What I’ve been pondering, since returning from Rome, is the gulf between the compassion of Catholic priests and brothers when faced with a grand enemy, Hitler, and everything for which he stood and the indifference of perhaps those very same priests and brothers when It comes to owning up to their own participation in the church’s systemic abuse and cover-up of abuse of the most vulnerable within their flocks. That it’s been seventy years since the particulars of these written stories and the one I witnessed this February in Rome is immaterial; clergy sexual abuse of kids was going on even in the 40s, and it continues to this day.
Yes, books inspire me when I travel. Travel inspires me too—in this case, to wonder at both the heroism and also the villainy of the institutional Roman Catholic Church.
Mary Ann Woodruff
The Inspiration and Joy of Travel
Traveling had never even crossed my mind! As a college sophomore I was focused on classes and studying during the week and weekends partying off campus. But my college roommate, Carolyn, had other ideas, and an inspiration!

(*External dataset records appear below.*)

-- pv_equiv track=rewrite | github.com/thereal1024/advent_of_code | 2020/20/solution-secondary.py | gettile
-- ===== SOURCE A (Python) =====
-- def gettile(tiles, spec):
--     idn, (fy, fx), rot = spec
--     tile = tiles[idn]
--
--     tilemod = [row[1:-1] for row in tile[1:-1]]
--
--     if fy:
--         tilemod = tilemod[::-1]
--     if fx:
--         tilemod = [row[::-1] for row in tilemod]
--
--     for _ in range(rot):
--         tilemod = list(reversed(list(map(lambda x: ''.join(x), zip(*tilemod)))))
--
--     return tilemod
-- ===== SOURCE B (Python) =====
-- def gettile(tiles, spec):
--     idn, (fy, fx), rot = spec
--     grid = [row[1:-1] for row in tiles[idn][1:-1]]
--     if fy:
--         grid = grid[::-1]
--     if fx:
--         grid = [row[::-1] for row in grid]
--     if rot <= 0:
--         return grid
--     # one transpose-and-reverse pass (a quarter turn); it also squares up the grid,
--     # so every further quarter turn is a pure index permutation of period 4
--     grid = [''.join(col) for col in zip(*grid)][::-1]
--     n = len(grid)
--     m = len(grid[0]) if grid else 0
--     r = (rot - 1) % 4
--     if r == 0:
--         return grid
--     if r == 1:
--         return [''.join(grid[j][m - 1 - i] for j in range(n)) for i in range(m)]
--     if r == 2:
--         return [''.join(grid[n - 1 - i][m - 1 - j] for j in range(m)) for i in range(n)]
--     return [''.join(grid[n - 1 - j][i] for j in range(n)) for i in range(m)]
-- ===== Notes on version B (the rewrite author's own statement) =====
-- stated objective: alternative
-- what changed: A applies the whole-grid transpose-and-reverse pass rot times in a loop; B does that pass once (after which the grid is rectangular) and collapses the remaining rot-1 quarter turns mod 4 into a single index-mapped build of the output, so no rotation loop remains. Pre_ only excludes a tile id missing from the dict, where A raises KeyError.
import Mathlib
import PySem
-- pv_equiv track=rewrite | github.com/Moealfadil/IEEEXtereme18.0 | Xtereme/Rectangles_and_arrays.py | maxRectangleWithModification
-- ===== SOURCE A (Python) =====
-- def largestRectangleArea(heights):
--     stack = []
--     max_area = 0
--     heights.append(0)  # Append a height of 0 to flush out the stack at the end
--
--     for i in range(len(heights)):
--         while stack and heights[stack[-1]] > heights[i]:
--             h = heights[stack.pop()]
--             width = i if not stack else i - stack[-1] - 1
--             max_area = max(max_area, h * width)
--         stack.append(i)
--
--     return max_area
--
-- def maxRectangleWithModification(N, X, A):
--     # Step 1: Calculate the maximum area without modification
--     max_area = largestRectangleArea(A[:])
--
--     # Step 2: Calculate potential max area with modification
--     for i in range(N):
--         if A[i] < X:  # Only modify if it's beneficial
--             original_height = A[i]
--             A[i] = X
--
--             # Calculate area with this modification
--             modified_area = largestRectangleArea(A)
--             max_area = max(max_area, modified_area)
--
--             # Restore the original height
--             A[i] = original_height
--
--     return max_area
-- ===== SOURCE B (Python) =====
-- def maxRectangleWithModification(N, X, A):
--     def best(hs):
--         b = 0
--         n = len(hs)
--         for l in range(n):
--             m = hs[l]
--             for r in range(l, n):
--                 if hs[r] < m:
--                     m = hs[r]
--                 a = m * (r - l + 1)
--                 if a > b:
--                     b = a
--         return b
--     res = best(A)
--     for i in range(N):
--         if A[i] < X:
--             c = best(A[:i] + [X] + A[i + 1:])
--             if c > res:
--                 res = c
--     return res
-- ===== Notes on version B (the rewrite author's own statement) =====
-- stated objective: simpler
-- what changed: A's monotonic-stack histogram scan with in-place modify/restore (which also mutates A by appending zeros) is replaced by a side-effect-free brute-force maximum over all windows with a running minimum, applied to the base array and to each sliced one-bar modification.
-- outside the precondition, e.g. on maxRectangleWithModification(2, 5, [1]): A returns 5, B raises IndexError; on maxRectangleWithModification(2, 0, [1]): A raises IndexError, B raises IndexError
import Mathlib
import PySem
-- pv_equiv track=rewrite | github.com/Junhee8649/BaekjoonPython | src/1439.py | target
-- ===== SOURCE A (Python) =====
-- def target(num, S):
--   i = 0
--   count = 0
--   already = False
--   while i < len(S):
--     if S[i] == num:
--       if not already:
--         count += 1
--         already = True
--     else:
--       already = False
--     i += 1
--   return count
-- ===== SOURCE B (Python) =====
-- def target(num, S):
--     count = 0
--     i = 0
--     n = len(S)
--     while i < n:
--         c = S[i]
--         j = i + 1
--         while j < n and S[j] == c:  # skip the whole maximal run of c
--             j += 1
--         if c == num:
--             count += 1
--         i = j
--     return count
-- ===== Notes on version B (the rewrite author's own statement) =====
-- stated objective: alternative
-- what changed: B iterates over maximal runs of equal characters (an inner loop skips each whole run, counting the run once if its character equals num) instead of A's char-by-char scan with an 'already' flag.
import Mathlib
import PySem

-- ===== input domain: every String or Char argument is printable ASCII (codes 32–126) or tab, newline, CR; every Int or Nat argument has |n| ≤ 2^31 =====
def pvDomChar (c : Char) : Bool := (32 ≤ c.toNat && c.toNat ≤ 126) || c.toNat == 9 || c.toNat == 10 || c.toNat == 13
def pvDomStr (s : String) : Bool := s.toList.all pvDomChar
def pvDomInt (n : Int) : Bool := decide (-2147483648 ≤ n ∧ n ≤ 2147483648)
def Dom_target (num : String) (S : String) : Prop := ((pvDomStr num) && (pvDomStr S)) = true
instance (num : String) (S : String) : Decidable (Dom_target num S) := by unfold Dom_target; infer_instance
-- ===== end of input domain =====

-- B iterates over maximal runs of equal characters instead of A's char-by-char scan with an 'already' flag.

-- ===== PORT A =====
-- A's while loop over indices, carried as structural recursion over the character
-- list with the same (count, already) state; S[i] == num compares the one-char
-- string S[i] with num, exactly as in Python.
def targetLoop (num : String) : List Char → Bool → Int → Int
  | [], _, count => count
  | c :: rest, already, count =>
    if String.ofList [c] == num then
      if !already then targetLoop num rest true (count + 1)
      else targetLoop num rest already count
    else targetLoop num rest false count

def target (num : String) (S : String) : Int := targetLoop num S.toList false 0

-- ===== PORT B =====
-- B's outer while loop takes one maximal run per step: the inner
-- 'while j < n and S[j] == c' is the dropWhile skipping the rest of the run.
def altLoop (num : String) : List Char → Int → Int
  | [], count => count
  | c :: rest, count =>
    altLoop num (rest.dropWhile (· == c))
      (if String.ofList [c] == num then count + 1 else count)
termination_by l => l.length
decreasing_by
  simpa using Nat.lt_succ_of_le (List.length_dropWhile_le _ _)

def target_alt (num : String) (S : String) : Int := altLoop num S.toList 0

-- ===== PRECONDITION & SPEC =====
def Spec_target (num : String) (S : String) (out : Int) : Prop := out = target_alt num S
instance (num : String) (S : String) (out : Int) : Decidable (Spec_target num S out) := by unfold Spec_target; infer_instance

-- ===== CLAIM (what is proved, stated in full; the proofs are below) =====
def Claim_equal_target : Prop := ∀ (num : String) (S : String), Dom_target num S → Spec_target num S (target num S)

-- ===== LEMMAS AND PROOFS =====

-- With already = true, A's loop only skips characters matching num (and resets
-- already at the first non-matching one).
theorem targetLoop_true (num : String) (l : List Char) :
    ∀ count : Int, targetLoop num l true count =
      targetLoop num (l.dropWhile (fun d => String.ofList [d] == num)) false count := by
  induction l with
  | nil => intro count; simp [targetLoop, List.dropWhile]
  | cons c rest ih =>
    intro count
    by_cases h : (String.ofList [c] == num) = true
    · simp [targetLoop, List.dropWhile, h, ih]
    · simp [targetLoop, List.dropWhile, h]

-- With already = false, characters equal to a non-matching c are skipped without
-- changing the state.
theorem targetLoop_false_skip (num : String) (c : Char)
    (hc : (String.ofList [c] == num) = false) (l : List Char) :
    ∀ count : Int, targetLoop num l false count =
      targetLoop num (l.dropWhile (· == c)) false count := by
  induction l with
  | nil => intro count; simp [List.dropWhile]
  | cons d rest ih =>
    intro count
    by_cases hd : (d == c) = true
    · have hdc : d = c := by simpa using hd
      have : (String.ofList [d] == num) = false := by rw [hdc]; exact hc
      simp [targetLoop, List.dropWhile, hd, this, ih]
    · simp [List.dropWhile, hd]

-- When String.ofList [c] = num, matching num is the same as being equal to c.
theorem pred_congr (num : String) (c : Char) (hc : (String.ofList [c] == num) = true) :
    (fun d => String.ofList [d] == num) = (fun d : Char => d == c) := by
  have hc' : String.ofList [c] = num := by simpa using hc
  funext d
  by_cases h : d = c
  · simp [h, hc']
  · have : ¬ String.ofList [d] = num := by
      rw [← hc']
      intro hdc
      exact h (by simpa using congrArg String.toList hdc)
    simp [h, this]

theorem loop_agree (num : String) : ∀ (n : ℕ) (l : List Char), l.length ≤ n →
    ∀ count : Int, targetLoop num l false count = altLoop num l count := by
  intro n
  induction n with
  | zero =>
    intro l hl count
    have : l = [] := List.length_eq_zero_iff.mp (Nat.le_zero.mp hl)
    subst this
    simp [targetLoop, altLoop]
  | succ n ih =>
    intro l hl count
    cases l with
    | nil => simp [targetLoop, altLoop]
    | cons c rest =>
      have hlen : (rest.dropWhile (· == c)).length ≤ n :=
        Nat.le_trans (List.length_dropWhile_le _ _) (Nat.succ_le_succ_iff.mp hl)
      by_cases h : (String.ofList [c] == num) = true
      · calc targetLoop num (c :: rest) false count
            = targetLoop num rest true (count + 1) := by simp [targetLoop, h]
          _ = targetLoop num (rest.dropWhile (fun d => String.ofList [d] == num)) false (count + 1) :=
              targetLoop_true num rest (count + 1)
          _ = targetLoop num (rest.dropWhile (· == c)) false (count + 1) := by
              rw [pred_congr num c h]
          _ = altLoop num (rest.dropWhile (· == c)) (count + 1) := ih _ hlen _
          _ = altLoop num (c :: rest) count := by rw [altLoop]; simp [h]
      · calc targetLoop num (c :: rest) false count
            = targetLoop num rest false count := by simp [targetLoop, h]
          _ = targetLoop num (rest.dropWhile (· == c)) false count :=
              targetLoop_false_skip num c (by simpa using h) rest count
          _ = altLoop num (rest.dropWhile (· == c)) count := ih _ hlen _
          _ = altLoop num (c :: rest) count := by rw [altLoop]; simp [h]

-- ===== VERDICT (by name: the statement is the Claim_ definition above) =====
theorem target_spec : Claim_equal_target := by
  intro num S _
  unfold Spec_target target target_alt
  exact loop_agree num S.toList.length S.toList le_rfl 0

“Let’s apply for our Junior Year Abroad at St. Andrews University in Scotland,” she declared in December of that year. They take two Mt. Holyoke students every year. We could both go and, besides, they speak English in Scotland!” And, so, my original inspiration to travel came not from within, but from my best friend. Once we were aboard the student ship, “Arosa Kulm”, the following September, however, I was all in. The travel bug had bitten.
What a time we had! On our way north through England to Scotland we visited Pembroke, Wales, my mother’s birthplace; bicycled around Lake Windermere in the lake District and gorged on blackberries in Wordsworth’s hometown. On our month-long holidays at Christmas and Easter we borrowed backpacks, maps and other essential gear from our British friends and hitchhiked through France, Switzerland, Austria and Italy. Our drivers bought us meals and took us home to meet their families. We saw Rome clinging to handsome Italian university students on the backs of their Vespas, shivered in the catacombs and drank cheap wine and sang along with the comrades at a communist bar.
Later in life my husband, Caddy, and I spent summer vacations camping with our girls. After they married and left home we toured the West Coast in a 24-foot trailer. Every time we pulled our camper out of the driveway and onto the highway, we looked at each other and grinned. Our dog, Buster, sat in the back-seat grinning too, from one floppy ear to the other.
The inspiration to travel and the joy received from our traveling adventures has never gotten old. As the years have gone by our camping is resigned to memory and our traveling reduced to day trips. But we still grin when we leave the driveway and merge onto the interstate.